> _Exercise_
Please write out exactly the lines of the data below from the line holding "elt :: rest =>" through the line holding "apply List.map_congr_left", and leave out the rest.

[Start of section]

lemma main_lemma (bonus : Int) :
    ∀ (n : Nat) (l : List String), l.length ≤ n →
      ∀ (d : PySem.Dict String Int), d.keys.Nodup →
        updateScoresGo bonus l d [] =
          (PySem.Dict.counter l).items.foldl (updateScoresAltStep bonus) d := by
  intro n
  induction n with
  | zero =>
    intro l hl d hnd
    have hnil : l = [] := List.eq_nil_of_length_eq_zero (Nat.le_zero.mp hl)
    subst hnil
    simp [updateScoresGo, PySem.Dict.items_counter]
  | succ n ih =>
    intro l hl d hnd
    match l with
    | [] => simp [updateScoresGo, PySem.Dict.items_counter]
    | elt :: rest =>
      have hflen : (rest.filter (fun y => y ≠ elt)).length ≤ n :=
        le_trans (List.length_filter_le _ _) (by simpa using hl)
      have hitems : (PySem.Dict.counter (elt :: rest)).items
          = (elt, ((elt :: rest).count elt : Int)) ::
            (PySem.Dict.counter (rest.filter (fun y => y ≠ elt))).items := by
        rw [PySem.Dict.items_counter, PySem.Set.ofList_cons, ← ofList_filter_ne, List.map_cons,
            PySem.Dict.items_counter]
        congr 1
        apply List.map_congr_left
        intro k hk
        have hkne : k ≠ elt := by
          have h1 := (PySem.Set.mem_ofList _ _).mp hk
          simpa using (List.mem_filter.mp h1).2
        have hcq : List.count k (elt :: rest) = List.count k (rest.filter (fun y => y ≠ elt)) := by
          rw [List.count_filter (by simp [hkne]), List.count_cons]
          simp [Ne.symm hkne]
        rw [hcq]
      rw [hitems, List.foldl_cons]
      have hcnt0 : ¬ (PySem.List.count ([] : List String) elt > 0) := by
        simp [PySem.List.count_eq]
      have hucongr : ∀ (d' : PySem.Dict String Int),
          updateScoresGo bonus (rest.filter (fun y => y ≠ elt)) d' [elt]
            = updateScoresGo bonus (rest.filter (fun y => y ≠ elt)) d' [] := by
        intro d'
        refine go_used_congr bonus _ _ [elt] [] (fun y hy => ?_)
        have : y ≠ elt := by simpa using (List.mem_filter.mp hy).2
        simp [this]
      by_cases hc : d.contains elt = true
      · simp only [updateScoresGo, if_pos hc, if_neg hcnt0, List.nil_append]
        rw [go_bump bonus rest _ [elt] elt (by simp)
              (by rw [PySem.Dict.contains_insert]; simp)
              (PySem.Dict.nodup_keys_insert d _ _ hnd),
            PySem.Dict.getD_insert_self, PySem.Dict.insert_insert_self, hucongr,
            ih _ hflen _ (PySem.Dict.nodup_keys_insert d _ _ hnd)]
        have hv : d.getD elt 0 + 1 + (rest.count elt : Int) * bonus
            = (d.getD elt 0 + 1) + (((elt :: rest).count elt : Int) - 1) * bonus := by
          rw [List.count_cons_self]; push_cast; ring
        rw [hv]
        simp only [updateScoresAltStep, if_pos hc]
      · simp only [updateScoresGo, if_neg hc, if_neg hcnt0, List.nil_append]
        rw [go_bump bonus rest _ [elt] elt (by simp)
              (by rw [PySem.Dict.contains_insert]; simp)
              (PySem.Dict.nodup_keys_insert d _ _ hnd),
            PySem.Dict.getD_insert_self, PySem.Dict.insert_insert_self, hucongr,
            ih _ hflen _ (PySem.Dict.nodup_keys_insert d _ _ hnd)]
        have hv : (1 : Int) + (rest.count elt : Int) * bonus
            = (1 : Int) + (((elt :: rest).count elt : Int) - 1) * bonus := by
          rw [List.count_cons_self]; push_cast; ring
        rw [hv]
        simp only [updateScoresAltStep, if_neg hc]

-- ===== VERDICT (by name: the statement is the Claim_ definition above) =====
theorem updateScores_spec : Claim_equal_updateScores := by
  intro l d bonus _ hpre
  have hnd : (PySem.Dict.mk d).keys.Nodup := by
    simpa [PySem.Dict.keys_mk] using hpre
  unfold Spec_updateScores updateScores updateScores_alt
  rw [PySem.Dict.foldl_insert_getD_add_one_eq_counter]
  exact congrArg PySem.Dict.items (main_lemma bonus l.length l le_rfl _ hnd)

[End of section]

> _Result for this exercise_
    | elt :: rest =>
      have hflen : (rest.filter (fun y => y ≠ elt)).length ≤ n :=
        le_trans (List.length_filter_le _ _) (by simpa using hl)
      have hitems : (PySem.Dict.counter (elt :: rest)).items
          = (elt, ((elt :: rest).count elt : Int)) ::
            (PySem.Dict.counter (rest.filter (fun y => y ≠ elt))).items := by
        rw [PySem.Dict.items_counter, PySem.Set.ofList_cons, ← ofList_filter_ne, List.map_cons,
            PySem.Dict.items_counter]
        congr 1
        apply List.map_congr_left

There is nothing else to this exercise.